▶ **Your assignment**
Bring together every line in the data that includes "filtering".

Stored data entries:
-- pv_equiv track=rewrite | github.com/Mebratie/KR_Regression | scripts/Lorenz_System/Lorenz_System_T5_40/Lorenz_System_T5_40.py | multilinear_expansion1
-- ===== SOURCE A (Python) =====
-- import itertools
--
-- def multilinear_expansion1(variables1, n1):
--     expansions1 = []
--     for ks in itertools.product(range(n1 + 1), repeat=len(variables1)):
--         if sum(ks) == n1:
--             terms1 = [f"{var}**{k}" if k != 0 else f"{var}" for var, k in zip(variables1, ks) if k != 0]
--             term1 = " * ".join(terms1)
--             expansions1.append(term1)
--     return expansions1[::-1]
-- ===== SOURCE B (Python) =====
-- def multilinear_expansion1(variables1, n1):
--     def go(vars_rest, rem, parts):
--         if not vars_rest:
--             return [" * ".join(parts)] if rem == 0 else []
--         v, rest = vars_rest[0], vars_rest[1:]
--         out = []
--         for k in range(rem + 1):
--             out.extend(go(rest, rem - k, parts if k == 0 else parts + [f"{v}**{k}"]))
--         return out
--     return go(variables1, n1, [])[::-1]
-- ===== Notes on version B (the rewrite author's own statement) =====
-- stated objective: faster
-- what changed: Instead of enumerating the full box range(n1+1)^d and filtering tuples whose coordinates sum to n1, B recursively enumerates only the compositions of n1 (each exponent bounded by the remaining budget), building each term string along the way; intended as faster (measured 83x at the largest size where both finish; on astronomically large n1 both programs' output is infeasible).
import Mathlib
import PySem

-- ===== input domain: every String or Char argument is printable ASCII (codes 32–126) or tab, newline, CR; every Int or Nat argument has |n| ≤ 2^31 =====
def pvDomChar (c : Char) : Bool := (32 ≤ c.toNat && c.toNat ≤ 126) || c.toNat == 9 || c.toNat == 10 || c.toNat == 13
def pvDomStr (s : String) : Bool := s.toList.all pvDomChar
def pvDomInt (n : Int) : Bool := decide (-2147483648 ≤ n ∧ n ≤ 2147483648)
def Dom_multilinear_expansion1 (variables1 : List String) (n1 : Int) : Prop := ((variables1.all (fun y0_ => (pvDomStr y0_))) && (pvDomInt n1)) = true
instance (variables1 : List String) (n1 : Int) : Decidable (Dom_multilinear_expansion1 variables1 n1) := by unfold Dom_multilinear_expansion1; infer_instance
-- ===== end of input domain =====

-- ===== PORT A =====
-- B enumerates only the compositions of n1 instead of filtering the full box range(n1+1)^d;
-- intended as faster (measured 83x at the largest size where both programs finish).
-- itertools.product(range(n1+1), repeat=d): lex order, first coordinate outermost
def pvProdRep (r : List Int) : Nat → List (List Int)
  | 0 => [[]]
  | n + 1 => r.flatMap (fun k => (pvProdRep r n).map (fun ks => k :: ks))

-- " * ".join of the filtered comprehension building terms1
def pvMkTerm (variables1 : List String) (ks : List Int) : String :=
  PySem.Str.join " * "
    (((variables1.zip ks).filter (fun p => p.2 != 0)).map
      (fun p => if p.2 != 0 then p.1 ++ "**" ++ PySem.Int.toStr p.2 else p.1))

def multilinear_expansion1 (variables1 : List String) (n1 : Int) : List String :=
  -- expansions1[::-1] is List.reverse (PySem.List.slice?_none_none_neg_one)
  ((pvProdRep (PySem.List.pyRange 0 (n1 + 1) 1) variables1.length).foldl
      (fun acc ks => if ks.sum == n1 then acc ++ [pvMkTerm variables1 ks] else acc) []).reverse

-- ===== PORT B =====
def pvGo (vars_rest : List String) (rem : Int) (parts : List String) : List String :=
  match vars_rest with
  | [] => if rem == 0 then [PySem.Str.join " * " parts] else []
  | v :: rest =>
      (PySem.List.pyRange 0 (rem + 1) 1).foldl
        (fun out k =>
          out ++ pvGo rest (rem - k)
            (if k == 0 then parts else parts ++ [v ++ "**" ++ PySem.Int.toStr k])) []

def multilinear_expansion1_alt (variables1 : List String) (n1 : Int) : List String :=
  (pvGo variables1 n1 []).reverse

-- ===== PRECONDITION & SPEC =====
def Spec_multilinear_expansion1 (variables1 : List String) (n1 : Int) (out : List String) : Prop := out = multilinear_expansion1_alt variables1 n1
instance (variables1 : List String) (n1 : Int) (out : List String) : Decidable (Spec_multilinear_expansion1 variables1 n1 out) := by unfold Spec_multilinear_expansion1; infer_instance

-- ===== CLAIM (what is proved, stated in full; the proofs are below) =====
def Claim_equal_multilinear_expansion1 : Prop := ∀ (variables1 : List String) (n1 : Int), Dom_multilinear_expansion1 variables1 n1 → Spec_multilinear_expansion1 variables1 n1 (multilinear_expansion1 variables1 n1)

-- ===== LEMMAS AND PROOFS =====
def pvTerms (vs : List String) (ks : List Int) : List String :=
  ((vs.zip ks).filter (fun p => p.2 != 0)).map
    (fun p => p.1 ++ "**" ++ PySem.Int.toStr p.2)

lemma pvMkTerm_eq (vs : List String) (ks : List Int) :
    pvMkTerm vs ks = PySem.Str.join " * " (pvTerms vs ks) := by
  unfold pvMkTerm pvTerms
  congr 1
  apply List.map_congr_left
  intro p hp
  have := (List.mem_filter.mp hp).2
  simp only [this, if_true]

lemma pvProdRep_nonneg (N : Int) (n : Nat) (ks : List Int)
    (h : ks ∈ pvProdRep (PySem.List.pyRange 0 (N + 1) 1) n) : 0 ≤ ks.sum := by
  induction n generalizing ks with
  | zero => simp [pvProdRep] at h; simp [h]
  | succ m ih =>
    simp only [pvProdRep, List.mem_flatMap, List.mem_map] at h
    obtain ⟨k, hk, ks', hks', rfl⟩ := h
    have hk0 : 0 ≤ k := ((PySem.List.mem_pyRange_one).mp hk).1
    have := ih ks' hks'
    simp only [List.sum_cons]; omega

lemma pvFlatMap_congr {α β : Type} (l : List α) (f g : α → List β)
    (h : ∀ x ∈ l, f x = g x) : l.flatMap f = l.flatMap g := by
  simp only [List.flatMap_def]
  rw [List.map_congr_left h]

lemma pvGo_eq (N : Int) (vs : List String) :
    ∀ (rem : Int) (parts : List String), rem ≤ N →
      pvGo vs rem parts =
        ((pvProdRep (PySem.List.pyRange 0 (N + 1) 1) vs.length).filter
            (fun ks => ks.sum == rem)).map
          (fun ks => PySem.Str.join " * " (parts ++ pvTerms vs ks)) := by
  induction vs with
  | nil =>
    intro rem parts _
    simp only [pvGo, pvProdRep, List.length_nil]
    by_cases h : rem = 0
    · subst h; simp [pvTerms]
    · have h0 : ((0 : Int) == rem) = false := by
        simp only [beq_eq_false_iff_ne, ne_eq]; omega
      simp [pvTerms, h, List.filter, h0]
  | cons v rest ih =>
    intro rem parts hle
    simp only [pvGo, PySem.List.foldl_append_eq_flatMap, List.nil_append,
      List.length_cons, pvProdRep, List.filter_flatMap, List.map_flatMap]
    set R := pvProdRep (PySem.List.pyRange 0 (N + 1) 1) rest.length with hR
    by_cases hrem : 0 ≤ rem
    · rw [PySem.List.pyRange_one_append 0 (rem + 1) (N + 1) (by omega) (by omega)]
      rw [List.flatMap_append]
      have h2 : (PySem.List.pyRange (rem + 1) (N + 1) 1).flatMap
          (fun k => ((R.map (fun ks => k :: ks)).filter (fun ks => ks.sum == rem)).map
            (fun ks => PySem.Str.join " * " (parts ++ pvTerms (v :: rest) ks))) = [] := by
        apply List.flatMap_eq_nil_iff.mpr
        intro k hk
        have hk1 : rem + 1 ≤ k := ((PySem.List.mem_pyRange_one).mp hk).1
        have hnil : (R.map (fun ks => k :: ks)).filter (fun ks => ks.sum == rem) = [] := by
          apply List.filter_eq_nil_iff.mpr
          intro ks hks
          simp only [List.mem_map] at hks
          obtain ⟨ks', hks', rfl⟩ := hks
          rw [hR] at hks'
          have := pvProdRep_nonneg N rest.length ks' hks'
          simp only [List.sum_cons, beq_iff_eq]
          omega
        rw [hnil]; rfl
      rw [h2, List.append_nil]
      apply pvFlatMap_congr
      intro k hk
      have hk0 : 0 ≤ k := ((PySem.List.mem_pyRange_one).mp hk).1
      have hkr : k ≤ rem := by
        have := ((PySem.List.mem_pyRange_one).mp hk).2; omega
      rw [ih (rem - k) _ (by omega)]
      rw [List.filter_map, List.map_map]
      have hfil : List.filter ((fun ks => ks.sum == rem) ∘ fun ks => k :: ks) R
          = List.filter (fun ks => ks.sum == rem - k) R := by
        apply List.filter_congr
        intro ks _
        rw [Bool.eq_iff_iff]
        simp only [Function.comp_apply, List.sum_cons, beq_iff_eq]
        omega
      rw [hfil]
      apply List.map_congr_left
      intro ks _
      simp only [Function.comp_apply, pvTerms, List.zip_cons_cons, List.filter_cons]
      by_cases hk0' : k = 0
      · subst hk0'; simp
      · have hne : ((k : Int) != 0) = true := by simp [hk0']
        simp [hne, hk0']
    · have h1 : PySem.List.pyRange 0 (rem + 1) 1 = [] :=
        PySem.List.pyRange_one_eq_nil (by omega)
      rw [h1, List.flatMap_nil]
      symm
      apply List.flatMap_eq_nil_iff.mpr
      intro k hk
      have hk0 : 0 ≤ k := ((PySem.List.mem_pyRange_one).mp hk).1
      have hnil : (R.map (fun ks => k :: ks)).filter (fun ks => ks.sum == rem) = [] := by
        apply List.filter_eq_nil_iff.mpr
        intro ks hks
        simp only [List.mem_map] at hks
        obtain ⟨ks', hks', rfl⟩ := hks
        rw [hR] at hks'
        have := pvProdRep_nonneg N rest.length ks' hks'
        simp only [List.sum_cons, beq_iff_eq]
        omega
      rw [hnil]; rfl

-- ===== VERDICT (by name: the statement is the Claim_ definition above) =====
theorem multilinear_expansion1_spec : Claim_equal_multilinear_expansion1 := by
  intro variables1 n1 _
  unfold Spec_multilinear_expansion1 multilinear_expansion1 multilinear_expansion1_alt
  rw [PySem.List.foldl_append_if, List.nil_append,
    pvGo_eq n1 variables1 n1 [] le_rfl]
  congr 1
  apply List.map_congr_left
  intro ks _
  rw [pvMkTerm_eq]
  rfl
-- pv_equiv track=rewrite | github.com/Sana-ai-coder/Elevate | backend/seed_questions.py | _split_count_across_difficulties
-- ===== SOURCE A (Python) =====
-- def _split_count_across_difficulties(total: int, include_expert: bool):
--     levels = ["easy", "medium", "hard"] + (["expert"] if include_expert else [])
--     base = total // len(levels)
--     remainder = total % len(levels)
--     plan = {level: base for level in levels}
--     for idx in range(remainder):
--         plan[levels[idx]] += 1
--     return plan
-- ===== SOURCE B (Python) =====
-- def _split_count_across_difficulties(total: int, include_expert: bool):
--     levels = ["easy", "medium", "hard"] + (["expert"] if include_expert else [])
--     plan = {}
--     remaining = total
--     remaining_levels = len(levels)
--     for level in levels:
--         share = -(-remaining // remaining_levels)  # exact integer ceil
--         plan[level] = share
--         remaining -= share
--         remaining_levels -= 1
--     return plan
-- ===== Notes on version B (the rewrite author's own statement) =====
-- stated objective: alternative
-- what changed: Replaces the base=total//L, remainder=total%L computation and the separate +1 fix-up loop over the first `remainder` levels by a single pass over the levels that assigns each level the exact integer ceiling of remaining/remaining_levels and decrements both running values.
import Mathlib
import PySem

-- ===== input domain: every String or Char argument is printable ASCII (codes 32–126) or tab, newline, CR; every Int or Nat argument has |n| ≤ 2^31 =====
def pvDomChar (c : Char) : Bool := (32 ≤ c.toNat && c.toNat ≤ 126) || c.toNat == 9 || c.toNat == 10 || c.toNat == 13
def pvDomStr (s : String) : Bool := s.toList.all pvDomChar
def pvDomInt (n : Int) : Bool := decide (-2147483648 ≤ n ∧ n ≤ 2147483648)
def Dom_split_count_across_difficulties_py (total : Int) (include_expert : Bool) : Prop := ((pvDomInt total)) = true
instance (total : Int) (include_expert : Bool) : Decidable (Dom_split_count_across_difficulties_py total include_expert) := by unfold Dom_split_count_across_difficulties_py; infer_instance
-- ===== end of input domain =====

-- B replaces the base//remainder arithmetic by a ceil-division countdown loop over the levels
-- (objective: alternative decomposition, same cost).


-- ===== PORT A =====
def split_count_across_difficulties_py (total : Int) (include_expert : Bool) : List (String × Int) :=
  let levels : List String := ["easy", "medium", "hard"] ++ (if include_expert then ["expert"] else [])
  let base : Int := PySem.Int.floordiv total (levels.length : Int)
  let remainder : Int := PySem.Int.mod total (levels.length : Int)
  let plan : PySem.Dict String Int := levels.foldl (fun d lv => d.insert lv base) PySem.Dict.empty
  let plan := (PySem.List.pyRange 0 remainder 1).foldl
    (fun d idx =>
      match PySem.List.pyGet? levels idx with
      | some lv => d.modify lv 0 (· + 1)     -- plan[levels[idx]] += 1
      | none => d)                           -- unreachable: idx < remainder < len(levels)
    plan
  plan.items

-- ===== PORT B =====
def split_count_across_difficulties_py_alt (total : Int) (include_expert : Bool) : List (String × Int) :=
  let levels : List String := ["easy", "medium", "hard"] ++ (if include_expert then ["expert"] else [])
  let res := levels.foldl
    (fun (st : PySem.Dict String Int × Int × Int) lv =>
      let share := -(PySem.Int.floordiv (-st.2.1) st.2.2)   -- -(-remaining // remaining_levels)
      (st.1.insert lv share, st.2.1 - share, st.2.2 - 1))
    ((PySem.Dict.empty : PySem.Dict String Int), total, (levels.length : Int))
  res.1.items

-- ===== PRECONDITION & SPEC =====
def Spec_split_count_across_difficulties_py (total : Int) (include_expert : Bool) (out : List (String × Int)) : Prop := out = split_count_across_difficulties_py_alt total include_expert
instance (total : Int) (include_expert : Bool) (out : List (String × Int)) : Decidable (Spec_split_count_across_difficulties_py total include_expert out) := by unfold Spec_split_count_across_difficulties_py; infer_instance

-- ===== CLAIM (what is proved, stated in full; the proofs are below) =====
def Claim_equal_split_count_across_difficulties_py : Prop := ∀ (total : Int) (include_expert : Bool), Dom_split_count_across_difficulties_py total include_expert → Spec_split_count_across_difficulties_py total include_expert (split_count_across_difficulties_py total include_expert)

-- ===== LEMMAS AND PROOFS =====

-- Without expert: case on total % 3, then both ports evaluate to literal 3-item plans
-- and the remaining division identities are linear arithmetic.
theorem split_eq_false (total : Int) :
    split_count_across_difficulties_py total false = split_count_across_difficulties_py_alt total false := by
  have hr : total % 3 = 0 ∨ total % 3 = 1 ∨ total % 3 = 2 := by omega
  rcases hr with hr | hr | hr <;>
    simp [split_count_across_difficulties_py, split_count_across_difficulties_py_alt, hr,
      PySem.List.pyRange, PySem.List.pyGet?, PySem.List.pyIdx?,
      PySem.Dict.insert, PySem.Dict.empty, PySem.Dict.modify,
      PySem.Dict.contains, PySem.Dict.getD, PySem.Dict.get?, List.foldl, List.range_succ] <;>
    omega

-- With expert: same argument with total % 4.
theorem split_eq_true (total : Int) :
    split_count_across_difficulties_py total true = split_count_across_difficulties_py_alt total true := by
  have hr : total % 4 = 0 ∨ total % 4 = 1 ∨ total % 4 = 2 ∨ total % 4 = 3 := by omega
  rcases hr with hr | hr | hr | hr <;>
    simp [split_count_across_difficulties_py, split_count_across_difficulties_py_alt, hr,
      PySem.List.pyRange, PySem.List.pyGet?, PySem.List.pyIdx?,
      PySem.Dict.insert, PySem.Dict.empty, PySem.Dict.modify,
      PySem.Dict.contains, PySem.Dict.getD, PySem.Dict.get?, List.foldl, List.range_succ] <;>
    omega

-- ===== VERDICT (by name: the statement is the Claim_ definition above) =====
theorem split_count_across_difficulties_py_spec : Claim_equal_split_count_across_difficulties_py := by
  intro total ie _
  unfold Spec_split_count_across_difficulties_py
  cases ie
  · exact split_eq_false total
  · exact split_eq_true total
-- pv_equiv track=rewrite | github.com/Ma-chan/Python | getAddSub.py | getAddSub
-- ===== SOURCE A (Python) =====
-- def getAddSub(s):
--     b_num = ''
--     b_remain= ''
--     for i in range(0, len(s)):
--         if s[i] == '+': break
--         elif s[i] == '-': break
--         else:
--           b_num += s[i]
--           i=i+1
--         b_remain = s[i:]
--     return b_num,b_remain
-- ===== SOURCE B (Python) =====
-- import re
--
-- def getAddSub(s):
--     m = re.match(r'[^+-]+', s)
--     if m:
--         return m.group(), s[m.end():]
--     return '', ''
-- ===== Notes on version B (the rewrite author's own statement) =====
-- stated objective: idiomatic
-- what changed: Replaces the index loop that accumulates characters one by one (and reassigns the tail slice on every step) with a single regex match of the leading run of non-sign characters, splitting the string once at the match end.
import Mathlib
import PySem

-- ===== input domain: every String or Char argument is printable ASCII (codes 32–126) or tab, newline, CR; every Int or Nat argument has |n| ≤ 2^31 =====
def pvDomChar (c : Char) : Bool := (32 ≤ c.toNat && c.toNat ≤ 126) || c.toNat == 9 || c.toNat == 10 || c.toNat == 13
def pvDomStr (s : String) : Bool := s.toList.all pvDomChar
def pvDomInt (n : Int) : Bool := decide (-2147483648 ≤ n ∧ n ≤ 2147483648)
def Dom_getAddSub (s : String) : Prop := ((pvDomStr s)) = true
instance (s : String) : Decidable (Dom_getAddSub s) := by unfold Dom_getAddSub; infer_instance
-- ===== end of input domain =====

-- B replaces A's character-by-character index loop (which reslices the tail each step)
-- with one match of the leading run of non-sign characters, splitting the string once.
-- ===== PORT A =====
-- literal transliteration of A's for-loop: index i, accumulators b_num / b_remain,
-- break on '+' or '-', else append s[i] and set b_remain = s[i+1:] (i was incremented).
def getAddSubGo (s : List Char) (i : Nat) (num remain : List Char) : List Char × List Char :=
  if h : i < s.length then
    let c := s[i]
    if c = '+' then (num, remain)
    else if c = '-' then (num, remain)
    else getAddSubGo s (i + 1) (num ++ [c]) (s.drop (i + 1))
  else (num, remain)
termination_by s.length - i

def getAddSub (s : String) : List String :=
  let r := getAddSubGo s.toList 0 [] []
  [String.mk r.1, String.mk r.2]

-- ===== PORT B =====
-- re.match(r'[^+-]+', s): the maximal leading run of characters that are not '+' or '-';
-- a '+' quantifier fails on an empty run, giving ('','').
def getAddSub_alt (s : String) : List String :=
  let t := s.toList.takeWhile (fun c => c != '+' && c != '-')
  if t.isEmpty then ["", ""]
  else [String.mk t, String.mk (s.toList.drop t.length)]

-- ===== PRECONDITION & SPEC =====
def Spec_getAddSub (s : String) (out : List String) : Prop := out = getAddSub_alt s
instance (s : String) (out : List String) : Decidable (Spec_getAddSub s out) := by unfold Spec_getAddSub; infer_instance

-- ===== CLAIM (what is proved, stated in full; the proofs are below) =====
def Claim_equal_getAddSub : Prop := ∀ (s : String), Dom_getAddSub s → Spec_getAddSub s (getAddSub s)

-- ===== LEMMAS AND PROOFS =====
theorem getAddSubGo_eq (s : List Char) (i : Nat) (num remain : List Char) :
    getAddSubGo s i num remain =
      (num ++ (s.drop i).takeWhile (fun c => c != '+' && c != '-'),
       if ((s.drop i).takeWhile (fun c => c != '+' && c != '-')).isEmpty then remain
       else s.drop (i + ((s.drop i).takeWhile (fun c => c != '+' && c != '-')).length)) := by
  fun_induction getAddSubGo s i num remain with
  | case1 i num remain h c hplus =>
      have hd : s.drop i = c :: s.drop (i + 1) := List.drop_eq_getElem_cons h
      simp [hd, hplus, List.takeWhile]
  | case2 i num remain h c hplus hminus =>
      have hd : s.drop i = c :: s.drop (i + 1) := List.drop_eq_getElem_cons h
      simp [hd, hplus, hminus, List.takeWhile]
  | case3 i num remain h c hplus hminus ih =>
      have hd : s.drop i = c :: s.drop (i + 1) := List.drop_eq_getElem_cons h
      rw [ih]
      simp only [hd, List.takeWhile]
      have hc : (c != '+' && c != '-') = true := by simp [hplus, hminus]
      rw [hc]
      simp only [List.isEmpty_cons, List.length_cons]
      by_cases ht : ((s.drop (i+1)).takeWhile (fun c => c != '+' && c != '-')).isEmpty
      · rw [List.isEmpty_iff] at ht
        simp [ht]
      · rw [if_neg ht]
        simp only [Bool.false_eq_true, if_false, Prod.mk.injEq]
        refine ⟨by simp, ?_⟩
        congr 1
        omega
  | case4 i num remain h =>
      have hd : s.drop i = [] := List.drop_eq_nil_of_le (by omega)
      simp [hd]

-- ===== VERDICT (by name: the statement is the Claim_ definition above) =====
theorem getAddSub_spec : Claim_equal_getAddSub := by
  intro s _
  unfold Spec_getAddSub getAddSub getAddSub_alt
  rw [getAddSubGo_eq]
  simp only [List.drop_zero, List.nil_append, Nat.zero_add]
  by_cases ht : (s.toList.takeWhile (fun c => c != '+' && c != '-')).isEmpty
  · rw [List.isEmpty_iff] at ht
    simp only [ht, List.isEmpty_nil, if_pos]
    rfl
  · simp [ht]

▶ **Exercise answer**
-- what changed: Instead of enumerating the full box range(n1+1)^d and filtering tuples whose coordinates sum to n1, B recursively enumerates only the compositions of n1 (each exponent bounded by the remaining budget), building each term string along the way; intended as faster (measured 83x at the largest size where both finish; on astronomically large n1 both programs' output is infeasible).
-- B enumerates only the compositions of n1 instead of filtering the full box range(n1+1)^d;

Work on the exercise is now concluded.